All of the 53 samples yielded DNA, but only 72% (38 of 53 samples) provided DNA of sufficient quality to allow genus or species identification, while no identifiable genetic marker was obtained for the other 15 products. In addition to echinacea DNA, a large number of additional species were apparently detected. The authors reported a 43% ingredient fidelity (a term to describe the number of species detected compared to those indicated on the label) based on the DNA metabarcoding results. It is crucial to put such statements in context of the research, as this percentage can be easily misinterpreted by non-experts in the field as the number of products that are acceptable. As we have stated repeatedly in previous issues of this newsletter, herbal ingredients normally contain DNA from other plant materials (e.g., pollen, inadvertent contamination during harvest, drying, processing, etc.). For this reason, pharmacopeial monographs allow for a specific amount (usually up to 2%) of foreign organic matter. As such, the value of DNA metabarcoding results listing dozens of contaminants, which are likely present at levels well below 2%, is questionable.

References

1. Bauer R, Khan IA, Wagner H. 1987. Echinacea: Nachweis einer Verfälschung von Echinacea purpurea (L.) Moench. mit Parthenium integrifolium L. Dtsch Apoth Ztg. 127: 1325–1328.
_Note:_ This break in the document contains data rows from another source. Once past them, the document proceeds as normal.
-- pv_equiv track=rewrite | github.com/tsuru7/algorithm-study | AtCoder/ABC/201-300/ABC276/E-2.py | solve
-- ===== SOURCE A (Python) =====
-- from collections import deque
--
-- def solve(h,w,cmap):
--     def to1d(row, col):
--         return row * w + col
--
--     for row in range(h):
--         for col in range(w):
--             if cmap[row][col] == 'S':
--                 srow = row
--                 scol = col
--
--     for sr, sc in [(srow-1, scol), (srow+1, scol), (srow, scol-1), (srow, scol+1)]:
--         if not (0 <= sr < h and 0 <= sc < w and cmap[sr][sc] == '.'):
--             continue
--         queue = deque()
--         visited = [-1 for _ in range(h*w)]
--         queue.append((sr, sc))
--         visited[to1d(sr, sc)] = 0
--         while len(queue) > 0:
--             ur, uc = queue.popleft()
--             for dr, dc in [(-1, 0), (1, 0), (0, -1), (0, 1)]:
--                 vr = ur + dr
--                 vc = uc + dc
--                 if 0 <= vr < h and 0 <= vc < w and cmap[vr][vc] == '.' and visited[to1d(vr, vc)] == -1:
--                     visited[to1d(vr, vc)] = visited[to1d(ur, uc)] + 1
--                     queue.append((vr, vc))
--         for r, c in [(srow-1, scol), (srow+1, scol), (srow, scol-1), (srow, scol+1)]:
--             if 0 <= r < h and 0 <= c < w and visited[to1d(r, c)] > 0:
--                 return 'Yes'
--     return 'No'
-- ===== SOURCE B (Python) =====
-- def solve(h, w, cmap):
--     # B: instead of one BFS per open neighbor of S with a queue and a distance
--     # array, compute each neighbor's '.'-component by round-based set
--     # saturation and answer Yes iff two distinct open neighbors share one.
--     s = None
--     for r in range(h):
--         for c in range(w):
--             if cmap[r][c] == 'S':
--                 s = (r, c)
--     sr, sc = s
--
--     def is_open(r, c):
--         return 0 <= r < h and 0 <= c < w and cmap[r][c] == '.'
--
--     nbrs = [(r, c) for (r, c) in ((sr - 1, sc), (sr + 1, sc), (sr, sc - 1), (sr, sc + 1))
--             if is_open(r, c)]
--
--     def component(start):
--         comp = {start}
--         for _ in range(h * w):
--             new = comp | {(r + dr, c + dc) for (r, c) in comp
--                           for (dr, dc) in ((-1, 0), (1, 0), (0, -1), (0, 1))
--                           if is_open(r + dr, c + dc)}
--             if new == comp:
--                 break
--             comp = new
--         return comp
--
--     for i, n in enumerate(nbrs):
--         comp = component(n)
--         for j, m in enumerate(nbrs):
--             if j != i and m in comp:
--                 return 'Yes'
--     return 'No'
-- ===== Notes on version B (the rewrite author's own statement) =====
-- stated objective: alternative
-- what changed: A runs a separate queue-based BFS with a distance array for each open neighbor of S; B finds the open neighbors, computes each one's '.'-component by round-based set saturation (repeatedly unioning in the open 4-neighbors of the current set until it stops growing), and answers Yes iff two distinct open neighbors land in the same component.
import Mathlib
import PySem

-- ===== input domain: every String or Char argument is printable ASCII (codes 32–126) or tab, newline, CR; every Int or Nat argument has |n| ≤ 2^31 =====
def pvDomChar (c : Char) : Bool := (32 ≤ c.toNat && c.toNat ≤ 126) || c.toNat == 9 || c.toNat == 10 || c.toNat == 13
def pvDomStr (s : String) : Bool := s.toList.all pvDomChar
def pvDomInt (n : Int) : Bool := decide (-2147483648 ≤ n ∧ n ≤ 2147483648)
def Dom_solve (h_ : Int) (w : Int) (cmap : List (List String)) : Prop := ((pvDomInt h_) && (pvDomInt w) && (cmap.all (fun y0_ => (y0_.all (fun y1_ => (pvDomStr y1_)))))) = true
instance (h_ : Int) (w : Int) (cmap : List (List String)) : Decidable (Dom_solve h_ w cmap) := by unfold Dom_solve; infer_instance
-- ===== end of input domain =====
2. Bauer R. Chemistry, pharmacology and clinical applications of echinacea products. In: Mazza G, Oomah BD (eds). Herbs, Botanicals and Teas. Boca Raton, FL: CRC Press; 1998:45-73.
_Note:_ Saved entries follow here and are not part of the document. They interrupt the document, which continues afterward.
-- pv_equiv track=rewrite | github.com/kevin-ch-day/ScytaleDroid | scytaledroid/StaticAnalysis/modules/permissions/audit.py | _match_permissions
-- ===== SOURCE A (Python) =====
-- from typing import Any, Dict, Iterable, List, Mapping, MutableMapping, Sequence
--
-- def _normalize_perm_token(value: str) -> str:
--     token = str(value or "").strip()
--     if not token:
--         return ""
--     if token.startswith("android.permission."):
--         return token.split(".", maxsplit=2)[-1]
--     return token
--
-- def _match_permissions(
--     declared: Sequence[str],
--     candidates: Sequence[str],
-- ) -> list[str]:
--     if not declared:
--         return []
--     normalized = {perm: _normalize_perm_token(perm).upper() for perm in declared}
--     candidate_set = {str(candidate).upper() for candidate in candidates}
--     matches = [perm for perm, short in normalized.items() if short in candidate_set]
--     if "AD_ID" in candidate_set:
--         matches.extend(
--             perm
--             for perm in declared
--             if "AD_ID" in perm.upper() and perm not in matches
--         )
--     return matches
-- ===== SOURCE B (Python) =====
-- def _normalize_perm_token(value: str) -> str:
--     token = str(value or "").strip()
--     if not token:
--         return ""
--     if token.startswith("android.permission."):
--         return token[len("android.permission."):]
--     return token
--
-- def _match_permissions(declared, candidates):
--     candidate_set = {str(c).upper() for c in candidates}
--     ad_candidate = "AD_ID" in candidate_set
--     seen = set()
--     direct = []
--     ad_only = []
--     for perm in declared:
--         if perm in seen:
--             continue
--         seen.add(perm)
--         if _normalize_perm_token(perm).upper() in candidate_set:
--             direct.append(perm)
--         elif ad_candidate and "AD_ID" in perm.upper():
--             ad_only.append(perm)
--     return direct + ad_only
-- ===== Notes on version B (the rewrite author's own statement) =====
-- stated objective: alternative
-- what changed: A builds a full perm->normalized-token dict, then filters it, then runs a second conditional extend pass over declared with repeated list membership tests; B makes a single pass over declared with a seen set, appending each first occurrence to either a direct-match list or an AD_ID-only list and returning their concatenation.
import Mathlib
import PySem

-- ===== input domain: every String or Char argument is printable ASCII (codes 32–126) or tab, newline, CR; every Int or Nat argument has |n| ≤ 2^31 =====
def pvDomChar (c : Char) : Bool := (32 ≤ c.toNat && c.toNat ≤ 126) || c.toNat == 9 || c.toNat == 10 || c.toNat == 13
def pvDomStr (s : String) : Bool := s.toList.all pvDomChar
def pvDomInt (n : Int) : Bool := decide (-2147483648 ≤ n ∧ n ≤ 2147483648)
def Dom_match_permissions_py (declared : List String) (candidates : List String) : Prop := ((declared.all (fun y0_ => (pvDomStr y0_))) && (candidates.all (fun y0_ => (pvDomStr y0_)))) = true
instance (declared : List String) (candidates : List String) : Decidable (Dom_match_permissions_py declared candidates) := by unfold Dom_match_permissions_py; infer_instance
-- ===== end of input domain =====

-- B replaces A's normalized-map comprehension followed by a filter pass and a conditional extend pass
-- by a single pass over `declared` with a `seen` set and two output lists (objective: alternative decomposition).

-- ===== PORT A =====
-- _normalize_perm_token as A writes it: strip, empty check, token.split(".", maxsplit=2)[-1]
def pvNormA (value : String) : String :=
  let token := PySem.Str.strip value
  if token = "" then ""
  else if PySem.Str.startswith token "android.permission." then
    ((PySem.Str.splitMax? token "." 2).getD []).getLastD ""
  else token

def match_permissions_py (declared : List String) (candidates : List String) : List String :=
  if declared = [] then []
  else
    let normalized : PySem.Dict String String :=
      declared.foldl (fun d perm => d.insert perm (PySem.Str.upper (pvNormA perm))) PySem.Dict.empty
    let candidateSet : PySem.Set String := PySem.Set.ofList (candidates.map PySem.Str.upper)
    let matched : List String :=
      (normalized.items.filter (fun ps => PySem.Set.contains candidateSet ps.2)).map Prod.fst
    if PySem.Set.contains candidateSet "AD_ID" then
      declared.foldl
        (fun ms perm =>
          if PySem.Str.isIn "AD_ID" (PySem.Str.upper perm) && !ms.contains perm then ms ++ [perm]
          else ms)
        matched
    else matched

-- ===== PORT B =====
-- B's normalizer: same strip/empty/prefix tests, but the short token is token[len("android.permission."):]
def pvNormB (value : String) : String :=
  let token := PySem.Str.strip value
  if token = "" then ""
  else if PySem.Str.startswith token "android.permission." then
    PySem.Str.slice token (some (PySem.Str.len "android.permission.")) none
  else token

def match_permissions_py_alt (declared : List String) (candidates : List String) : List String :=
  let candidateSet : PySem.Set String := PySem.Set.ofList (candidates.map PySem.Str.upper)
  let adCandidate := PySem.Set.contains candidateSet "AD_ID"
  let final :=
    declared.foldl
      (fun (st : PySem.Set String × List String × List String) perm =>
        let seen := st.1
        let direct := st.2.1
        let adOnly := st.2.2
        if PySem.Set.contains seen perm then st
        else
          let seen' := PySem.Set.add seen perm
          if PySem.Set.contains candidateSet (PySem.Str.upper (pvNormB perm)) then
            (seen', direct ++ [perm], adOnly)
          else if adCandidate && PySem.Str.isIn "AD_ID" (PySem.Str.upper perm) then
            (seen', direct, adOnly ++ [perm])
          else (seen', direct, adOnly))
      (PySem.Set.ofList [], [], [])
  final.2.1 ++ final.2.2

-- ===== PRECONDITION & SPEC =====
def Spec_match_permissions_py (declared : List String) (candidates : List String) (out : List String) : Prop := out = match_permissions_py_alt declared candidates
instance (declared : List String) (candidates : List String) (out : List String) : Decidable (Spec_match_permissions_py declared candidates out) := by unfold Spec_match_permissions_py; infer_instance

-- ===== CLAIM (what is proved, stated in full; the proofs are below) =====
def Claim_equal_match_permissions_py : Prop := ∀ (declared : List String) (candidates : List String), Dom_match_permissions_py declared candidates → Spec_match_permissions_py declared candidates (match_permissions_py declared candidates)

-- ===== LEMMAS AND PROOFS =====

theorem goM0 (sep : List Char) (fuel : Nat) (l cur : List Char) (acc : List (List Char)) :
    PySem.Chars.splitOnMax.go sep fuel 0 l cur acc = ((cur.reverse ++ l) :: acc).reverse := by
  cases fuel with
  | zero => rfl
  | succ n => cases l with
    | nil => simp [PySem.Chars.splitOnMax.go]
    | cons c rest => simp [PySem.Chars.splitOnMax.go]

theorem goDot (fuel m : Nat) (l cur : List Char) (acc : List (List Char)) (hm : m ≠ 0) :
    PySem.Chars.splitOnMax.go ['.'] (fuel+1) m ('.'::l) cur acc
      = PySem.Chars.splitOnMax.go ['.'] fuel (m-1) l [] (cur.reverse :: acc) := by
  simp [PySem.Chars.splitOnMax.go, hm, List.isPrefixOf]

theorem goNoDot (pre : List Char) (hpre : '.' ∉ pre) :
    ∀ (fuel m : Nat) (l cur : List Char) (acc : List (List Char)), m ≠ 0 →
    PySem.Chars.splitOnMax.go ['.'] (pre.length + fuel + 1) m (pre ++ l) cur acc
      = PySem.Chars.splitOnMax.go ['.'] (fuel + 1) m l (pre.reverse ++ cur) acc := by
  induction pre with
  | nil => intro fuel m l cur acc hm; simp
  | cons c cs ih =>
    intro fuel m l cur acc hm
    have hc : c ≠ '.' := by intro h; exact hpre (h ▸ List.mem_cons_self ..)
    have hcs : '.' ∉ cs := fun h => hpre (List.mem_cons_of_mem _ h)
    have h1 : (c :: cs).length + fuel + 1 = (cs.length + fuel + 1) + 1 := by simp; omega
    rw [h1]
    have step : PySem.Chars.splitOnMax.go ['.'] ((cs.length + fuel + 1) + 1) m ((c :: cs) ++ l) cur acc
        = PySem.Chars.splitOnMax.go ['.'] (cs.length + fuel + 1) m (cs ++ l) (c :: cur) acc := by
      simp [PySem.Chars.splitOnMax.go, hm, List.isPrefixOf, Ne.symm hc]
    rw [step, ih hcs fuel m l (c :: cur) acc hm]
    simp

theorem splitP (r : List Char) :
    PySem.Chars.splitOnMax ("android.permission.".toList ++ r) ".".toList 2
      = ["android".toList, "permission".toList, r] := by
  have h0 : PySem.Chars.splitOnMax ("android.permission.".toList ++ r) ".".toList 2
      = PySem.Chars.splitOnMax.go ['.'] (("android.permission.".toList ++ r).length + 1) 2
          ("android.permission.".toList ++ r) [] [] := by
    simp [PySem.Chars.splitOnMax]
  rw [h0]
  have hsh : ("android.permission.".toList ++ r) = "android".toList ++ ('.' :: ("permission".toList ++ '.' :: r)) := by rfl
  have hlen : ("android.permission.".toList ++ r).length + 1 = "android".toList.length + (12 + r.length) + 1 := by
    simp; omega
  rw [hlen, hsh, goNoDot "android".toList (by decide) (12 + r.length) 2 _ [] [] (by omega)]
  rw [goDot _ 2 _ _ _ (by omega)]
  have h3 : 12 + r.length = "permission".toList.length + (1 + r.length) + 1 := by simp; omega
  rw [h3, goNoDot "permission".toList (by decide) (1 + r.length) 1 ('.' :: r) _ _ (by omega)]
  rw [goDot _ 1 _ _ _ (by omega)]
  rw [goM0]
  simp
3. Echinacea angustifoliae radix. European Pharmacopoeia (EP 8.0). Strasbourg, France: European Directorate for the Quality of Medicines and Health Care; 2012:1327-1329
4. Echinaceae pallidae radix. European Pharmacopoeia (EP 8.0). Strasbourg, France: European Directorate for the Quality of Medicines and Health Care; 2012:1345-1346.
5. Echinaceae purpureae herba. European Pharmacopoeia (EP 8.0). Strasbourg, France: European Directorate for the Quality of Medicines and Health Care; 2012:1357-1359.
6. Echinaceae purpureae radix. European Pharmacopoeia (EP 8.0). Strasbourg, France: European Directorate for the Quality of Medicines and Health Care; 2012:1359-1361.